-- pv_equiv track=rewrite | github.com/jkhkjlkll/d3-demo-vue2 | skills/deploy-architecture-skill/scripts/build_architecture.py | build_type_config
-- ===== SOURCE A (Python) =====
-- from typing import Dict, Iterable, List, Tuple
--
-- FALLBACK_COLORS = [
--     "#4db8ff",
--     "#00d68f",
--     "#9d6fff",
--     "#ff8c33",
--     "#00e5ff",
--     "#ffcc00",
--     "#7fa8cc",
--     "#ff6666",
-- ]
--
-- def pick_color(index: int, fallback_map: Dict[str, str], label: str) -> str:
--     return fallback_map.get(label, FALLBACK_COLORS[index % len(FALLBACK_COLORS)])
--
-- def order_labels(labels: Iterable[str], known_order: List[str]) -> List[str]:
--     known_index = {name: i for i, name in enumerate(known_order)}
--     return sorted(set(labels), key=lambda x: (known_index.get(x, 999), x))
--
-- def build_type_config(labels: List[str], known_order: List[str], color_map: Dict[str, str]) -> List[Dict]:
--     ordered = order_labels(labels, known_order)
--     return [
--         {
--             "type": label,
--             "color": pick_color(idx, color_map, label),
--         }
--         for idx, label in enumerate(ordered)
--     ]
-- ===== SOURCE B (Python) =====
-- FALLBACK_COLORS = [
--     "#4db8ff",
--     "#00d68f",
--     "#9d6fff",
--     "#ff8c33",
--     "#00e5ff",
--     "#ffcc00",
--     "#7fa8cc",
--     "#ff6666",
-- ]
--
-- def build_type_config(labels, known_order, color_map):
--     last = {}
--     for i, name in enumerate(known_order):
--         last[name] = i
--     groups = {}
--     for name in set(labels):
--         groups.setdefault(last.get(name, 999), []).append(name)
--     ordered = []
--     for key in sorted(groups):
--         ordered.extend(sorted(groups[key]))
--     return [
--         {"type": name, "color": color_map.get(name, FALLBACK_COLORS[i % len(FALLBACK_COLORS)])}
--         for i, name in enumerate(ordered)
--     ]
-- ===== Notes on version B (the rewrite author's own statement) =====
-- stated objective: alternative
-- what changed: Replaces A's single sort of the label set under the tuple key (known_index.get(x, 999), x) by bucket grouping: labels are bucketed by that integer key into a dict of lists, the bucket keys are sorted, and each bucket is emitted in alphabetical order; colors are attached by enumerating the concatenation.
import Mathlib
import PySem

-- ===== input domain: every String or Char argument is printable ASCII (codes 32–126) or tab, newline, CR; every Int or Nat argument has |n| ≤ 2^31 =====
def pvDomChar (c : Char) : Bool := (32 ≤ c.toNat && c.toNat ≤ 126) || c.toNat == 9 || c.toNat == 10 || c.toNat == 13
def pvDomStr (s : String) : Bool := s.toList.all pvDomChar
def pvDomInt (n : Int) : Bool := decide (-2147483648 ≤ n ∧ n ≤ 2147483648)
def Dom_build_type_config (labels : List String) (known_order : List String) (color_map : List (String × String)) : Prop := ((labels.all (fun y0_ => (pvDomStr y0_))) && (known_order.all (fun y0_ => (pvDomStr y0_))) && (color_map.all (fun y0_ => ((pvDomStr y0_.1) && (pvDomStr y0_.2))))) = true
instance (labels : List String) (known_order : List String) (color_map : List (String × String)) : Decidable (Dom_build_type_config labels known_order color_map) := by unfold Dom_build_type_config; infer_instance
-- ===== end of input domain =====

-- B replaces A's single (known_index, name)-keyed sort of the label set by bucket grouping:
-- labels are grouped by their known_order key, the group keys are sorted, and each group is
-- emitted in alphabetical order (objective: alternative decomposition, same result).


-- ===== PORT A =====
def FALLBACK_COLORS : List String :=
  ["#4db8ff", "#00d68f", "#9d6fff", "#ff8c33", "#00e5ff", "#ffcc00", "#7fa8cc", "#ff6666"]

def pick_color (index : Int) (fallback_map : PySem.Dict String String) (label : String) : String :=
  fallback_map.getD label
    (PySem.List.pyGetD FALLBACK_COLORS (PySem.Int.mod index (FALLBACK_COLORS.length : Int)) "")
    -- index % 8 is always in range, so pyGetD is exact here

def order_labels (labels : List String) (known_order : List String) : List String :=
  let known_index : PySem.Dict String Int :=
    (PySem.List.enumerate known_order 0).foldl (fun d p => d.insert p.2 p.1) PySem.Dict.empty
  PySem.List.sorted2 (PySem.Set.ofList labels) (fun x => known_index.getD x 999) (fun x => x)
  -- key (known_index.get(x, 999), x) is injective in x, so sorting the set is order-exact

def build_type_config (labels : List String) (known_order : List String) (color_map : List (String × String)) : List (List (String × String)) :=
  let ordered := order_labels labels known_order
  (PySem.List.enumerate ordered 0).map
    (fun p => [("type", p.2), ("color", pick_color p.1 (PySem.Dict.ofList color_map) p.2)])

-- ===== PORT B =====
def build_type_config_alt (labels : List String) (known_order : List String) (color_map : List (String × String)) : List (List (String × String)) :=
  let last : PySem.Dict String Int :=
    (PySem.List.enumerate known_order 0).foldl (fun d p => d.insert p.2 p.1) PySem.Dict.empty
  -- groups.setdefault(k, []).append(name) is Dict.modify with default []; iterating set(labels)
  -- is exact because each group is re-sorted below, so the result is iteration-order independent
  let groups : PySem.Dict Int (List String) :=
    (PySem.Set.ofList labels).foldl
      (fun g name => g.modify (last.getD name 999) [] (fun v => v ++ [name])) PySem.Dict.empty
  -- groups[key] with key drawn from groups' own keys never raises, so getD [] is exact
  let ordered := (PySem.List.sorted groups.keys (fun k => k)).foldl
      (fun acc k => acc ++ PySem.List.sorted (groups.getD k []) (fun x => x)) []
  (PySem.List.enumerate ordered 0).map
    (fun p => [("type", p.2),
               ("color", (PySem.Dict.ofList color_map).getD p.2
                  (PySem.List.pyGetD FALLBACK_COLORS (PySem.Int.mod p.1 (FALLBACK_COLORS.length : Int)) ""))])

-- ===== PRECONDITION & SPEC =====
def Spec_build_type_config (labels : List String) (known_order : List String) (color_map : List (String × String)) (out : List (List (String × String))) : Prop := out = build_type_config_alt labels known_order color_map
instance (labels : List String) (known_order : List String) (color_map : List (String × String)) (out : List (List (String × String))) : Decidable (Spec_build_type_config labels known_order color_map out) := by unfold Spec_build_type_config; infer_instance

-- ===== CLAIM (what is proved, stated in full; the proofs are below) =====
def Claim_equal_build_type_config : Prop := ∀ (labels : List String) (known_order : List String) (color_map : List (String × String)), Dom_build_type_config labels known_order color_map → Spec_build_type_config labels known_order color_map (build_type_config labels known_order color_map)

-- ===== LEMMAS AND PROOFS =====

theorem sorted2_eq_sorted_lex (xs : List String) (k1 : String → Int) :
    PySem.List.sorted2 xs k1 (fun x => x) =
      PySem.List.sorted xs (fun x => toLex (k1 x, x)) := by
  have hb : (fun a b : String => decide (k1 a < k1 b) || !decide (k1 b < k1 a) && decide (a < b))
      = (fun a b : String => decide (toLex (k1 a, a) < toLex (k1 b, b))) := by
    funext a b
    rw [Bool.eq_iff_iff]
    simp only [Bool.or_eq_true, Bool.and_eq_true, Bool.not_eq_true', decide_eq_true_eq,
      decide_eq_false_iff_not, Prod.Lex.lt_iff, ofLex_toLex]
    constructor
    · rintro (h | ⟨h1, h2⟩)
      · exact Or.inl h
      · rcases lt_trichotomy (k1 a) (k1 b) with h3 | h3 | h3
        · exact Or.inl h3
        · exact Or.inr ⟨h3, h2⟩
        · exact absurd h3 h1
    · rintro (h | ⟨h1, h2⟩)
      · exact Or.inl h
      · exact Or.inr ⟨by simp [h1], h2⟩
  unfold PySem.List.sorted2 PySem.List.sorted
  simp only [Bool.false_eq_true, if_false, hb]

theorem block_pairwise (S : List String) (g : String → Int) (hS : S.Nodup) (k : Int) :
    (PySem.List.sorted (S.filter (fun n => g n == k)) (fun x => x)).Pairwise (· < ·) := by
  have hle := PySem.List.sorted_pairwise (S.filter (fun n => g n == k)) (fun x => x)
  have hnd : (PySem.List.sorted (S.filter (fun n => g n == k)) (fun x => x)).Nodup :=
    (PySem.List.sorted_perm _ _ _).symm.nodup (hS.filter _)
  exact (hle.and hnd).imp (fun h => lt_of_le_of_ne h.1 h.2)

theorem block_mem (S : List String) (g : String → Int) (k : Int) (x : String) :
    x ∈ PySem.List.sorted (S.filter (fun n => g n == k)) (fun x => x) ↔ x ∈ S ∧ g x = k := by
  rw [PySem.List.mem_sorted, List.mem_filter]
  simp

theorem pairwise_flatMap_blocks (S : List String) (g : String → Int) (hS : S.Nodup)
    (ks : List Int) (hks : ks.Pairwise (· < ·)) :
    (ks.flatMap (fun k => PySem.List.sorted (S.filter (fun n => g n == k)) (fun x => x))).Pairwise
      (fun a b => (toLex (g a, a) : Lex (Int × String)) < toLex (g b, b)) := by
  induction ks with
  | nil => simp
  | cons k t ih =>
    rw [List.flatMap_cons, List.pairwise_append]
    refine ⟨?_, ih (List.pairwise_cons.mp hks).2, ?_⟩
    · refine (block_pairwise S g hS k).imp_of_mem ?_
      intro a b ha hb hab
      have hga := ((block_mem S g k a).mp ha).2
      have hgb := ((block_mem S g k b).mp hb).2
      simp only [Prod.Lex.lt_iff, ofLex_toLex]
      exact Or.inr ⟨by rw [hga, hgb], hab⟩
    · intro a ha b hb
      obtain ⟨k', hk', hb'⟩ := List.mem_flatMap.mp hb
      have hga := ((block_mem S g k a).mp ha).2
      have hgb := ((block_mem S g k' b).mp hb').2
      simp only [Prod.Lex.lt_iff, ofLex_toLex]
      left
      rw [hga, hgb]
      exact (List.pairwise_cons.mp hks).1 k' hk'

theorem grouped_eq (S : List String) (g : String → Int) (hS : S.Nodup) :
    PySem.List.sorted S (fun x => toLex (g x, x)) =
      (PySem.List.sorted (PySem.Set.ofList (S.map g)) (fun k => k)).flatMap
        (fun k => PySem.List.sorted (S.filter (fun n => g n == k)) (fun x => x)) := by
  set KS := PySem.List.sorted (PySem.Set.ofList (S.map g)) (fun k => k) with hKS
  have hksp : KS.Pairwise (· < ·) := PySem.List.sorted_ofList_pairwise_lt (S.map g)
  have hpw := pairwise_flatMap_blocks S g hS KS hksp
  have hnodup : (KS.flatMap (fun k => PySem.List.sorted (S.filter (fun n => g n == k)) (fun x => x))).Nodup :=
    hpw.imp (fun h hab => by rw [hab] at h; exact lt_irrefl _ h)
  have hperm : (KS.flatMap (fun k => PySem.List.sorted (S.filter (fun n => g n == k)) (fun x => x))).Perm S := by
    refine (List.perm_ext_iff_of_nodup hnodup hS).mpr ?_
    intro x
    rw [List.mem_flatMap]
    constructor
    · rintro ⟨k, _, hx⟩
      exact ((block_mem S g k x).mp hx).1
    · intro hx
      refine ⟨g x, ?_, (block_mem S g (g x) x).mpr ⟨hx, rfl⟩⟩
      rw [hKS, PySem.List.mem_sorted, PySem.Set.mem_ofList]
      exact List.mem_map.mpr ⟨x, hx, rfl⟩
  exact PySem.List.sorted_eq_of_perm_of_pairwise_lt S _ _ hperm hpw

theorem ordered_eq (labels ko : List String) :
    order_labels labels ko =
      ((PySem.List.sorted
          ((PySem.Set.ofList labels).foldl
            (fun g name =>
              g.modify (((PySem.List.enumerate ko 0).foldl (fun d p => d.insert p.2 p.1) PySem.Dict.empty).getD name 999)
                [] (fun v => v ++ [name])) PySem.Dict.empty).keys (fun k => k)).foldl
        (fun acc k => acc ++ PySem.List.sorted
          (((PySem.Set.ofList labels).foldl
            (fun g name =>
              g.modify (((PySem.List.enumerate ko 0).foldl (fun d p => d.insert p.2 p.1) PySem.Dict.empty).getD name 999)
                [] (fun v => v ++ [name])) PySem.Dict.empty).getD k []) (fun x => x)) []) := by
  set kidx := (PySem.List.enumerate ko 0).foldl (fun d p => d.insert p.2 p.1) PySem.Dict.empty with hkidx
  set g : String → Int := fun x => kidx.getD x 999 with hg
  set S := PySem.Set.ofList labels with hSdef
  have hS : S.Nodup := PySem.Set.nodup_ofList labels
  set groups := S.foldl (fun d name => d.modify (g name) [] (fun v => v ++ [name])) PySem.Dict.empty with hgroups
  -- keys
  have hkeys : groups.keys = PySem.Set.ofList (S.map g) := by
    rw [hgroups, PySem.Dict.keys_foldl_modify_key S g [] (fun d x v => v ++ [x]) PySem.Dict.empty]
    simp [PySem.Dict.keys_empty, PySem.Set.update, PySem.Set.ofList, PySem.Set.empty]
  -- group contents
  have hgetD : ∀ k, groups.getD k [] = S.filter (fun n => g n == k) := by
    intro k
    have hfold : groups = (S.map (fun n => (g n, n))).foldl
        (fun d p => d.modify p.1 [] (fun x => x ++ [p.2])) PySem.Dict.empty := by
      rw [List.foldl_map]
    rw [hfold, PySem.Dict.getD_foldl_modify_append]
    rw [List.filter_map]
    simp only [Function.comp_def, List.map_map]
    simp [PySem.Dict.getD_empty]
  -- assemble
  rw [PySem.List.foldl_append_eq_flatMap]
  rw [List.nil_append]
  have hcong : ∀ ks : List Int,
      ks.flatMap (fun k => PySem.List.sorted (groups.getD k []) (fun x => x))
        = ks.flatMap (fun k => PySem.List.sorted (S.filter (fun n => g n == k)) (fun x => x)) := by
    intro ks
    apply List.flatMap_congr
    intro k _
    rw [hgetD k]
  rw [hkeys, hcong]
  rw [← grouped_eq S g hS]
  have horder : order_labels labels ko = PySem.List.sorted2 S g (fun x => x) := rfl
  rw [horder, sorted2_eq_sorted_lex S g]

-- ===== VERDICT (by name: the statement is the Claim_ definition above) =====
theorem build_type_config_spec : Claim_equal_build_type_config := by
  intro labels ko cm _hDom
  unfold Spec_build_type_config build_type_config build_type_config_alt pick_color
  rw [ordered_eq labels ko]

------------------------------------------------------------

WHAT YOU WILL DO
Look above for the line holding "theorem ordered_eq (labels" and the line holding "set S := PySem.Set.ofList labels with hSdef", then output exactly those two lines and every line between them, nothing more.

EXERCISE ANSWER
theorem ordered_eq (labels ko : List String) :
    order_labels labels ko =
      ((PySem.List.sorted
          ((PySem.Set.ofList labels).foldl
            (fun g name =>
              g.modify (((PySem.List.enumerate ko 0).foldl (fun d p => d.insert p.2 p.1) PySem.Dict.empty).getD name 999)
                [] (fun v => v ++ [name])) PySem.Dict.empty).keys (fun k => k)).foldl
        (fun acc k => acc ++ PySem.List.sorted
          (((PySem.Set.ofList labels).foldl
            (fun g name =>
              g.modify (((PySem.List.enumerate ko 0).foldl (fun d p => d.insert p.2 p.1) PySem.Dict.empty).getD name 999)
                [] (fun v => v ++ [name])) PySem.Dict.empty).getD k []) (fun x => x)) []) := by
  set kidx := (PySem.List.enumerate ko 0).foldl (fun d p => d.insert p.2 p.1) PySem.Dict.empty with hkidx
  set g : String → Int := fun x => kidx.getD x 999 with hg
  set S := PySem.Set.ofList labels with hSdef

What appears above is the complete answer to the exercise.